本発明は、通信ネットワーク上に構築されている社会的ネットワークの実態を踏まえた通信ネットワーク設計方法、通信ネットワーク設計プログラム及び当該プログラムを格納した記録媒体を提供することを目的とする。
複数の通信端末が互いに接続された通信ネットワークに接続され、前記通信ネットワークの設計を行う通信ネットワーク設計装置によって実行される前記通信ネットワークの設計方法であって、通信ネットワーク上に形成されている社会的ネットワークを分析し、その分析結果に基づいて通信ネットワークの設計を行うことを特徴とする。

従来技術、競合技術の概要


通信ネットワークの構成及び動作状態に基づいて、通信ネットワークの運用方法や通信ネットワーク構成を変更する通信ネットワーク設計システムが提案されている(例えば、特許文献1~3参照。)。



図8は、従来の通信ネットワーク設計システムの一例を示す構成図である。ユーザーインタフェース81と、ネットワーク情報収集部83とネットワーク設計部85と、ネットワークデータベース86と、ネットワーク設定部87と、及びネットワーク情報収集決定部82とから構成される通信ネットワーク設計装置88が、通信ネットワーク89に接続される。ネットワーク情報収集部83は、通信ネットワーク89の動作状態等のネットワーク情報を収集し、その情報をネットワークデータベース86に格納する。この時に、大規模ネットワークの場合の収集データの巨大化を防ぐために、ネットワーク情報収集決定部82からの指示により、通信ネットワーク設計に必要なネットワーク動作状態情報を限定して収集する。ユーザーインタフェース81は、ネットワーク管理者からのサービス品質やリンク単位の優先度等の要求条件を受け付ける。ネットワーク設計部85は、ネットワークデータベース86に格納されたネットワーク情報に基づきユーザーからの要求条件を満足するために通信ネットワーク89の設計あるいは設計変更の提案を行う。ネットワーク設定部87は、ネットワーク設計部85からの提案内容に基づき、通信ネットワーク89の設定あるいは設定変更を行う。

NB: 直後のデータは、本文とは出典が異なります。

-- pv_equiv track=rewrite | github.com/vishalkallem/Unscramble-GRE-Words | scramble.py | is_unscrambled_word
-- ===== SOURCE A (Python) =====
-- from collections import Counter
--
-- def is_unscrambled_word(orig, candidate, n):
--     if len(candidate) == n:
--         given_word_counter = Counter(orig)
--         word_counter = Counter(candidate)
--         given_word_counter.subtract(word_counter)
--         if not any([c < 0 for c in given_word_counter.values()]):
--             return True
--     return False
-- ===== SOURCE B (Python) =====
-- def is_unscrambled_word(orig, candidate, n):
--     if len(candidate) != n:
--         return False
--     o = sorted(orig)
--     c = sorted(candidate)
--     i = 0
--     m = len(o)
--     for ch in c:
--         while i < m and o[i] < ch:
--             i += 1
--         if i == m or o[i] != ch:
--             return False
--         i += 1
--     return True
-- ===== Notes on version B (the rewrite author's own statement) =====
-- stated objective: alternative
-- what changed: B replaces A's two Counters, subtract and values scan by sorting both strings and running a single two-pointer merge scan that checks the sorted candidate is a subsequence of the sorted orig (multiset inclusion via ordered merge instead of counting).
import Mathlib
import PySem

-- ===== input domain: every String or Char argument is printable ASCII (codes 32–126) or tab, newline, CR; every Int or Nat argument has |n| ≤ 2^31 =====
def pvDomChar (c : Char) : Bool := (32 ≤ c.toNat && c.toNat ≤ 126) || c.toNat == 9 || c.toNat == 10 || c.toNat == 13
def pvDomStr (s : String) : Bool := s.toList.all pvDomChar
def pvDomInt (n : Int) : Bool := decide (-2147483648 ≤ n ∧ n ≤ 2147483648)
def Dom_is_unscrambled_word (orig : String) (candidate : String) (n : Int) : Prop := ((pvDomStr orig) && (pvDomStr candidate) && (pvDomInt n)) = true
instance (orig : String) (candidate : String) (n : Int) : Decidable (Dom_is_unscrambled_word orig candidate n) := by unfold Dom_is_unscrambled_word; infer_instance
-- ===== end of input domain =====

-- B replaces A's two Counters, subtract and full values scan by sorting both strings and
-- checking with a two-pointer merge scan that the sorted candidate is a subsequence of the
-- sorted orig (alternative algorithm; same result by multiset inclusion).

-- ===== PORT A =====
def is_unscrambled_word (orig : String) (candidate : String) (n : Int) : Bool :=
  if PySem.Str.len candidate = n then
    let given_word_counter := PySem.Dict.counter orig.toList
    let word_counter := PySem.Dict.counter candidate.toList
    -- Counter.subtract: for each (k, v) of word_counter, self[k] = self.get(k, 0) - v
    let sub := word_counter.items.foldl (fun d kv => d.modify kv.1 0 (· - kv.2)) given_word_counter
    if (sub.values.any (fun c => c < 0)) = false then true
    else false
  else false

-- ===== PORT B =====
-- inner while loop: advance the orig pointer past elements smaller than ch
def pvSkipLt (ch : Char) : List Char → List Char
  | [] => []
  | x :: xs => if x < ch then pvSkipLt ch xs else x :: xs

-- for ch in sorted(candidate): skip smaller orig chars, require a match, consume it
def pvMergeLoop : List Char → List Char → Bool
  | _, [] => true
  | o, ch :: cs =>
    match pvSkipLt ch o with
    | [] => false
    | x :: rest => if x ≠ ch then false else pvMergeLoop rest cs

def is_unscrambled_word_alt (orig : String) (candidate : String) (n : Int) : Bool :=
  if PySem.Str.len candidate ≠ n then false
  else pvMergeLoop (PySem.List.sorted orig.toList (fun x => x) false)
                   (PySem.List.sorted candidate.toList (fun x => x) false)

-- ===== PRECONDITION & SPEC =====
def Spec_is_unscrambled_word (orig : String) (candidate : String) (n : Int) (out : Bool) : Prop := out = is_unscrambled_word_alt orig candidate n
instance (orig : String) (candidate : String) (n : Int) (out : Bool) : Decidable (Spec_is_unscrambled_word orig candidate n out) := by unfold Spec_is_unscrambled_word; infer_instance

-- ===== CLAIM (what is proved, stated in full; the proofs are below) =====
def Claim_equal_is_unscrambled_word : Prop := ∀ (orig : String) (candidate : String) (n : Int), Dom_is_unscrambled_word orig candidate n → Spec_is_unscrambled_word orig candidate n (is_unscrambled_word orig candidate n)

-- ===== LEMMAS AND PROOFS =====

-- ---- A-side characterisation (counts) ----

-- getD through A's subtract fold: initial value minus the sum of subtracted values at that key
lemma pvSubFold_getD (items : List (Char × Int)) : ∀ (g : PySem.Dict Char Int) (c : Char),
    ((items.foldl (fun d kv => d.modify kv.1 0 (· - kv.2)) g).getD c 0)
      = g.getD c 0 - ((items.filter (fun kv => kv.1 = c)).map (·.2)).sum := by
  induction items with
  | nil => intro g c; simp
  | cons kv rest ih =>
    intro g c
    simp only [List.foldl_cons, List.filter_cons]
    rw [ih]
    by_cases h : kv.1 = c
    · subst h
      simp
      omega
    · rw [PySem.Dict.getD_modify]
      simp [h, Ne.symm h]

-- on a Nodup list, filtering for equality with c yields [c] or []
lemma pvFilter_nodup_eq (l : List Char) (hn : l.Nodup) (c : Char) :
    l.filter (fun x => x = c) = if c ∈ l then [c] else [] := by
  induction l with
  | nil => simp
  | cons x rest ih =>
    simp only [List.nodup_cons] at hn
    rw [List.filter_cons]
    by_cases h : x = c
    · subst h
      simp only [decide_true, if_pos, List.mem_cons, true_or]
      have : x ∉ rest := hn.1
      rw [ih hn.2]
      simp [this]
    · simp only [h, decide_false, List.mem_cons]
      rw [ih hn.2]
      simp [Ne.symm h]

-- the value A's subtracted counter holds at c
lemma pvSub_getD (orig cand : List Char) (c : Char) :
    (((PySem.Dict.counter cand (κ := Char)).items.foldl
        (fun d kv => d.modify kv.1 0 (· - kv.2)) (PySem.Dict.counter orig)).getD c 0)
      = (orig.count c : Int) - (if c ∈ cand then (cand.count c : Int) else 0) := by
  rw [pvSubFold_getD, PySem.Dict.getD_counter, PySem.Dict.items_counter]
  congr 1
  rw [List.filter_map]
  have hn : (PySem.Set.ofList cand).Nodup := PySem.Set.nodup_ofList cand
  have : (PySem.Set.ofList cand).filter ((fun kv => decide (kv.1 = c)) ∘ fun k => (k, (cand.count k : Int)))
      = (PySem.Set.ofList cand).filter (fun x => x = c) := by
    apply List.filter_congr; intro x _; simp [Function.comp]
  rw [this, pvFilter_nodup_eq _ hn c]
  by_cases h : c ∈ cand
  · simp [h, PySem.Set.mem_ofList]
  · simp [h, PySem.Set.mem_ofList]

lemma pvA_iff (orig cand : String) (n : Int) :
    is_unscrambled_word orig cand n = true ↔
      (PySem.Str.len cand = n ∧ ∀ c ∈ cand.toList, cand.toList.count c ≤ orig.toList.count c) := by
  unfold is_unscrambled_word
  by_cases hlen : PySem.Str.len cand = n
  · rw [if_pos hlen]
    simp only [hlen, true_and]
    set gwc := PySem.Dict.counter orig.toList with hg
    set wc := PySem.Dict.counter cand.toList with hw
    set sub := wc.items.foldl (fun d kv => d.modify kv.1 0 (· - kv.2)) gwc with hs
    have hnodup : sub.keys.Nodup := by
      rw [hs]
      exact PySem.Dict.nodup_keys_foldl_modify_key wc.items Prod.fst 0
        (fun d kv => (· - kv.2)) gwc (PySem.Dict.nodup_keys_counter orig.toList)
    have hvals : sub.values = sub.keys.map (fun k => sub.getD k 0) :=
      PySem.Dict.values_eq_map_keys sub hnodup 0
    have hgetD : ∀ c, sub.getD c 0
        = (orig.toList.count c : Int) - (if c ∈ cand.toList then (cand.toList.count c : Int) else 0) := by
      intro c; rw [hs, hg, hw]; exact pvSub_getD orig.toList cand.toList c
    have key : ((sub.values.any (fun c => c < 0)) = false) ↔
        ∀ c ∈ cand.toList, cand.toList.count c ≤ orig.toList.count c := by
      constructor
      · intro hany c hc
        have hx : sub.getD c 0 ∈ sub.values := by
          rw [hvals]
          refine List.mem_map.mpr ⟨c, ?_, rfl⟩
          rw [hs, PySem.Dict.keys_foldl_modify_key, PySem.Set.mem_update]
          right
          show c ∈ wc.items.map Prod.fst
          have : wc.items.map Prod.fst = wc.keys := rfl
          rw [this, hw, PySem.Dict.keys_counter, PySem.Set.mem_ofList]
          exact hc
        simp only [List.any_eq_false, decide_eq_true_eq] at hany
        have hv := hany _ hx
        rw [hgetD c, if_pos hc] at hv
        have : (cand.toList.count c : Int) ≤ (orig.toList.count c : Int) := by omega
        exact_mod_cast this
      · intro hall
        simp only [List.any_eq_false, decide_eq_true_eq]
        intro v hv
        rw [hvals] at hv
        rcases List.mem_map.mp hv with ⟨k, hk, rfl⟩
        rw [hgetD k]
        by_cases hkc : k ∈ cand.toList
        · have h1 := hall k hkc
          have : (cand.toList.count k : Int) ≤ (orig.toList.count k : Int) := by exact_mod_cast h1
          rw [if_pos hkc]
          omega
        · rw [if_neg hkc]
          have : (0 : Int) ≤ (orig.toList.count k : Int) := Int.natCast_nonneg _
          omega
    by_cases hany : (sub.values.any (fun c => c < 0)) = false
    · rw [if_pos hany]
      simp only [true_iff]
      exact key.mp hany
    · rw [if_neg hany]
      simp only [Bool.false_eq_true, false_iff]
      intro hall
      exact hany (key.mpr hall)
  · rw [if_neg hlen]
    simp only [Bool.false_eq_true, false_iff]
    rintro ⟨h1, -⟩
    exact hlen h1

-- ---- B-side characterisation (sorted merge scan = sublist = multiset inclusion) ----

lemma pvSkipLt_eq_dropWhile (ch : Char) (o : List Char) :
    pvSkipLt ch o = o.dropWhile (fun x => x < ch) := by
  induction o with
  | nil => rfl
  | cons x xs ih =>
    simp only [pvSkipLt, List.dropWhile_cons]
    by_cases h : x < ch <;> simp [h, ih]

-- the inner sublist cannot match inside a prefix of strictly smaller characters
lemma pvCons_sublist_of_lt (x : Char) (cs rest : List Char) :
    ∀ pre, (∀ y ∈ pre, y < x) → List.Sublist (x :: cs) (pre ++ x :: rest) → List.Sublist cs rest := by
  intro pre
  induction pre with
  | nil => intro _ h; exact List.cons_sublist_cons.mp h
  | cons p ps ih =>
    intro hlt h
    rcases List.sublist_cons_iff.mp h with h' | ⟨r, hr, -⟩
    · exact ih (fun y hy => hlt y (List.mem_cons_of_mem _ hy)) h'
    · have hxp : x = p := by injection hr
      exact absurd (hlt p (List.mem_cons_self ..)) (by rw [← hxp]; exact lt_irrefl x)

-- the merge scan on two ≤-sorted lists decides the sublist relation
lemma pvMergeLoop_iff_sublist (c : List Char) : ∀ (o : List Char),
    o.Pairwise (· ≤ ·) → c.Pairwise (· ≤ ·) →
    (pvMergeLoop o c = true ↔ List.Sublist c o) := by
  induction c with
  | nil => intro o _ _; simp [pvMergeLoop]
  | cons ch cs ih =>
    intro o ho hc
    have hsplit : o = o.takeWhile (fun x => x < ch) ++ o.dropWhile (fun x => x < ch) :=
      (List.takeWhile_append_dropWhile).symm
    have htake : ∀ y ∈ o.takeWhile (fun x => x < ch), y < ch := by
      intro y hy
      have := List.mem_takeWhile_imp hy
      simpa using this
    simp only [pvMergeLoop, pvSkipLt_eq_dropWhile]
    rcases hdrop : o.dropWhile (fun x => x < ch) with _ | ⟨x, rest⟩
    · simp only [Bool.false_eq_true, false_iff]
      intro hsub
      have hmem : ch ∈ o := hsub.subset (List.mem_cons_self ..)
      rw [hsplit, hdrop, List.append_nil] at hmem
      exact absurd (htake ch hmem) (lt_irrefl ch)
    · have hx : ¬ x < ch := by
        have := List.head_dropWhile_not (p := fun x => decide (x < ch)) (l := o)
        simp only [hdrop] at this
        simpa using this (by simp)
      have hrest_ge : ∀ y ∈ rest, x ≤ y := by
        have hsorted : (x :: rest).Pairwise (· ≤ ·) := by
          rw [hsplit, hdrop] at ho
          exact (List.pairwise_append.mp ho).2.1
        exact fun y hy => (List.pairwise_cons.mp hsorted).1 y hy
      by_cases hxc : x = ch
      · subst hxc
        simp only [ne_eq, not_true_eq_false, ite_false]
        have hrest_sorted : rest.Pairwise (· ≤ ·) := by
          rw [hsplit, hdrop] at ho
          exact ((List.pairwise_append.mp ho).2.1).of_cons
        have hcs_sorted : cs.Pairwise (· ≤ ·) := hc.of_cons
        rw [ih rest hrest_sorted hcs_sorted]
        constructor
        · intro hsub
          have h1 : List.Sublist (x :: cs) (x :: rest) := List.cons_sublist_cons.mpr hsub
          rw [hsplit, hdrop]
          exact h1.trans (List.sublist_append_right _ _)
        · intro hsub
          rw [hsplit, hdrop] at hsub
          exact pvCons_sublist_of_lt x cs rest _ htake hsub
      · simp only [ne_eq, hxc, not_false_eq_true, ite_true, Bool.false_eq_true, false_iff]
        intro hsub
        have hmem : ch ∈ o := hsub.subset (List.mem_cons_self ..)
        rw [hsplit, hdrop] at hmem
        rcases List.mem_append.mp hmem with h | h
        · exact absurd (htake ch h) (lt_irrefl ch)
        · rcases List.mem_cons.mp h with h | h
          · exact hxc h.symm
          · exact hxc (le_antisymm (hrest_ge ch h) (not_lt.mp hx))

lemma pvB_iff (orig cand : String) (n : Int) :
    is_unscrambled_word_alt orig cand n = true ↔
      (PySem.Str.len cand = n ∧ ∀ c ∈ cand.toList, cand.toList.count c ≤ orig.toList.count c) := by
  unfold is_unscrambled_word_alt
  by_cases hlen : PySem.Str.len cand = n
  · rw [if_neg (not_not_intro hlen)]
    simp only [hlen, true_and]
    set so := PySem.List.sorted orig.toList (fun x => x) false with hso
    set sc := PySem.List.sorted cand.toList (fun x => x) false with hsc
    have hpo : so.Pairwise (· ≤ ·) := by
      have := PySem.List.sorted_pairwise orig.toList (fun x => x)
      simpa using this
    have hpc : sc.Pairwise (· ≤ ·) := by
      have := PySem.List.sorted_pairwise cand.toList (fun x => x)
      simpa using this
    have hperm_o : so.Perm orig.toList := PySem.List.sorted_perm orig.toList _ _
    have hperm_c : sc.Perm cand.toList := PySem.List.sorted_perm cand.toList _ _
    rw [pvMergeLoop_iff_sublist sc so hpo hpc]
    constructor
    · intro hsub c hc
      have hsp : List.Subperm cand.toList orig.toList :=
        (hperm_c.symm.subperm).trans (hsub.subperm.trans hperm_o.subperm)
      exact List.subperm_ext_iff.mp hsp c hc
    · intro hcount
      have hsp : List.Subperm sc so :=
        (hperm_c.subperm).trans ((List.subperm_ext_iff.mpr hcount).trans hperm_o.symm.subperm)
      exact List.sublist_of_subperm_of_pairwise hsp hpc hpo
  · rw [if_pos hlen]
    simp only [Bool.false_eq_true, false_iff]
    rintro ⟨h1, -⟩
    exact hlen h1

-- ===== VERDICT (by name: the statement is the Claim_ definition above) =====
theorem is_unscrambled_word_spec : Claim_equal_is_unscrambled_word := by
  intro orig candidate n _
  unfold Spec_is_unscrambled_word
  have h := (pvA_iff orig candidate n).trans (pvB_iff orig candidate n).symm
  rcases h1 : is_unscrambled_word orig candidate n <;>
  rcases h2 : is_unscrambled_word_alt orig candidate n <;>
  simp_all
theorem pos_eq (r : List Char) :
    ((PySem.List.enumerate r).filter (fun p => PySem.Chars.isdigit p.2)).map (·.1) = posInt r := by
  induction r with
  | nil => simp [PySem.List.enumerate_nil, posInt, posN]
  | cons c t ih =>
    have hshift : PySem.List.enumerate t 1 = (PySem.List.enumerate t 0).map (fun p => (p.1 + 1, p.2)) := by
      have := enum_shift t 0; simpa using this
    rw [show PySem.List.enumerate (c :: t) = PySem.List.enumerate (c :: t) 0 from rfl,
      PySem.List.enumerate_cons, List.filter_cons]
    rw [show ((0 : Int) + 1) = (1 : Int) by norm_num, hshift, List.filter_map]
    have hcomp : ((fun p => PySem.Chars.isdigit p.2) ∘ (fun p : Int × Char => (p.1 + 1, p.2)))
        = (fun p : Int × Char => PySem.Chars.isdigit p.2) := rfl
    rw [hcomp]
    have hRHS : posInt (c :: t) =
        (if PySem.Chars.isdigit c then [(0 : Int)] else []) ++ (posInt t).map (· + 1) := by
      unfold posInt posN
      rw [show (c :: t).length = t.length + 1 from rfl, List.range_succ_eq_map,
        List.filter_cons, List.filter_map]
      have h0 : dig (c :: t) 0 = PySem.Chars.isdigit c := by simp [dig]
      have hcomp2 : (dig (c :: t) ∘ Nat.succ) = dig t := by
        funext n; exact dig_cons_succ c t n
      rw [hcomp2, h0]
      by_cases hc : PySem.Chars.isdigit c = true
      · simp only [hc, if_pos, List.map_cons, List.map_map, Function.comp_def,
          Nat.cast_zero, List.singleton_append]
        congr 1
      · simp only [hc, Bool.false_eq_true, if_false, List.map_map, Function.comp_def,
          List.nil_append]
        apply List.map_congr_left
        intro n _
        push_cast; ring
    rw [hRHS]
    by_cases hc : PySem.Chars.isdigit c = true
    · simp only [hc, if_pos, List.map_cons, List.singleton_append]
      rw [List.map_map, show (((·.1) : Int × Char → Int) ∘ (fun p : Int × Char => (p.1 + 1, p.2)))
          = ((fun i : Int => i + 1) ∘ ((·.1) : Int × Char → Int)) from rfl]
      rw [← List.map_map, ih]
    · simp only [hc, Bool.false_eq_true, if_false, List.nil_append]
      rw [List.map_map, show (((·.1) : Int × Char → Int) ∘ (fun p : Int × Char => (p.1 + 1, p.2)))
          = ((fun i : Int => i + 1) ∘ ((·.1) : Int × Char → Int)) from rfl]
      rw [← List.map_map, ih]

theorem mem_posInt (r : List Char) (y : Int) :
    y ∈ posInt r ↔ ∃ n : Nat, y = (n : Int) ∧ dig r n = true := by
  unfold posInt posN
  simp only [List.mem_map, List.mem_filter, List.mem_range]
  constructor
  · rintro ⟨n, ⟨_, hd⟩, rfl⟩; exact ⟨n, rfl, hd⟩
  · rintro ⟨n, rfl, hd⟩; exact ⟨n, ⟨dig_lt r n hd, hd⟩, rfl⟩

theorem contains_cast (r : List Char) (m : Nat) :
    (PySem.Set.ofList (posInt r)).contains ((m : Nat) : Int) = dig r m := by
  apply Bool.eq_iff_iff.mpr
  simp only [PySem.Set.contains, List.elem_iff, PySem.Set.mem_ofList, mem_posInt]
  constructor
  · rintro ⟨n, hn, hd⟩
    have : m = n := by exact_mod_cast hn
    subst this; exact hd
  · intro h; exact ⟨m, rfl, h⟩

theorem starts_eq (r : List Char) :
    (posInt r).filter (fun i => !((PySem.Set.ofList (posInt r)).contains (i - 1)))
      = (sfrom r 0).map (fun n => ((n : Nat) : Int)) := by
  unfold posInt
  rw [List.filter_map]
  congr 1
  unfold posN
  rw [List.filter_filter]
  apply List.filter_congr
  intro n _
  by_cases hdn : dig r n = true
  · by_cases hn0 : n = 0
    · subst hn0
      simp [hdn, startP]
    · have hc : ((n : Nat) : Int) - 1 = (((n - 1 : Nat)) : Int) := by omega
      simp only [Function.comp_def, hc, hdn, startP, Bool.and_true, Bool.true_and]
      by_cases hdm : dig r (n - 1) = true
      · have hlt := dig_lt r (n - 1) hdm
        simp [hdm, hn0, hlt]
      · simp [hdm]
  · simp only [Bool.not_eq_true] at hdn
    simp [hdn, startP]

theorem ends_eq (r : List Char) :
    (posInt r).filter (fun i => !((PySem.Set.ofList (posInt r)).contains (i + 1)))
      = (efrom r 0).map (fun n => ((n : Nat) : Int)) := by
  unfold posInt
  rw [List.filter_map]
  congr 1
  unfold posN
  rw [List.filter_filter]
  apply List.filter_congr
  intro n _
  by_cases hdn : dig r n = true
  · have hcc : (PySem.Set.ofList (List.map (fun n : Nat => ((n : Nat) : Int)) (List.filter (dig r) (List.range r.length)))).contains (((n : Nat) : Int) + 1) = dig r (n + 1) := by
      have hc : ((n : Nat) : Int) + 1 = (((n + 1 : Nat)) : Int) := by omega
      rw [hc]; exact contains_cast r (n + 1)
    simp only [Function.comp_def]
    rw [hcc]
    simp [endP, hdn, Bool.and_comm]
  · simp only [Bool.not_eq_true] at hdn
    simp [hdn, endP]

-- the per-row step of A equals the per-row step of B
theorem rowStep_eq (key : Int) (r : List Char)
    (all : PySem.Dict Int (List String × List (Int × Int))) :
    rowLoopA all key r 0 =
      (let pos : List Int := ((PySem.List.enumerate r).filter (fun p => PySem.Chars.isdigit p.2)).map (·.1)
       let ps : PySem.Set Int := PySem.Set.ofList pos
       let starts := pos.filter (fun i => !(PySem.Set.contains ps (i - 1)))
       let ends := pos.filter (fun i => !(PySem.Set.contains ps (i + 1)))
       if starts.isEmpty then all
       else
         let cur := all.getD key ([], [])
         all.insert key
           (cur.1 ++ (starts.zip ends).map (fun p => String.ofList (PySem.List.slice r (some p.1) (some (p.2 + 1)))),
            cur.2 ++ starts.zip ends)) := by
  simp only [pos_eq, starts_eq, ends_eq]
  obtain ⟨hruns, hlens⟩ := runsA_eq r 0 (Or.inl rfl)
  rw [rowLoopA_eq_foldl, hruns]
  by_cases hS : sfrom r 0 = []
  · have hE : efrom r 0 = [] := by
      have := hlens; rw [hS] at this; simpa using (List.length_eq_zero_iff.mp this.symm)
    simp [hS, hE]
  · have hzip : ((sfrom r 0).map (fun n => ((n : Nat) : Int))).zip ((efrom r 0).map (fun n => ((n : Nat) : Int)))
        = ((sfrom r 0).zip (efrom r 0)).map (Prod.map (fun n => ((n : Nat) : Int)) (fun n => ((n : Nat) : Int))) :=
      List.zip_map
    have hzne : (sfrom r 0).zip (efrom r 0) ≠ [] := by
      intro h
      have hmin : min (sfrom r 0).length (efrom r 0).length = 0 := by
        rw [← List.length_zip, h]; rfl
      rw [← hlens, min_self] at hmin
      exact hS (List.length_eq_zero_iff.mp hmin)
    have hne : ((sfrom r 0).zip (efrom r 0)).map (mkRun r) ≠ [] := by
      simpa using hzne
    rw [foldl_appendOne_bulk key _ hne all]
    have hempty : (((sfrom r 0).map (fun n => ((n : Nat) : Int))).isEmpty) = false := by
      simp [hS]
    simp only [hempty, Bool.false_eq_true, if_false]
    have hmap1 : (((sfrom r 0).zip (efrom r 0)).map (mkRun r)).map (·.1)
        = ((((sfrom r 0).map (fun n => ((n : Nat) : Int))).zip ((efrom r 0).map (fun n => ((n : Nat) : Int)))).map
            (fun p => String.ofList (PySem.List.slice r (some p.1) (some (p.2 + 1))))) := by
      rw [hzip, List.map_map, List.map_map]
      apply List.map_congr_left
      intro p _
      simp [mkRun, Prod.map]
    have hmap2 : (((sfrom r 0).zip (efrom r 0)).map (mkRun r)).map (·.2)
        = (((sfrom r 0).map (fun n => ((n : Nat) : Int))).zip ((efrom r 0).map (fun n => ((n : Nat) : Int)))) := by
      rw [hzip, List.map_map]
      apply List.map_congr_left
      intro p _
      simp [mkRun, Prod.map]
    rw [hmap1, hmap2]
    by_cases hc : all.contains key = true
    · simp only [if_pos, PySem.Dict.modify, hc]
    · simp only [hc, Bool.false_eq_true, if_false]
      rw [PySem.Dict.getD_of_not_contains all ([], []) (by simpa using hc)]
      simp

-- ===== VERDICT (by name: the statement is the Claim_ definition above) =====
theorem create_index_dict_spec : Claim_equal_create_index_dict := by
  intro list _
  unfold Spec_create_index_dict create_index_dict create_index_dict_alt
  congr 2
  funext all row
  exact rowStep_eq (((PySem.List.index? list row).getD 0 : Nat) : Int) row.toList all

一方、通信ネットワーク上で社会的ネットワークを構築するためのネットワークグループの運営するソーシャルネットワーキングサイト(SNSまたはYASNS)が提供されている。ソーシャルネットワーキングサイトでは、社会的ネットワークに参加しているメンバーのアドレスやプロフィールを通信ネットワーク上で公開する機能や、新たな社会的なつながりを通信ネットワーク上で形成する機能を提供している。

【特許文献1】特開2002-300206号公報

【特許文献2】特開平05-268245号公報

【特許文献3】特開平11-068750号公報

産業上の利用分野


本発明は、通信ネットワークを構成する各種情報を収集し、収集した情報に基づいて通信ネットワーク設計を行う通信ネットワーク設計方法、通信ネットワーク設計プログラム及び当該プログラムを格納した記録媒体に関する。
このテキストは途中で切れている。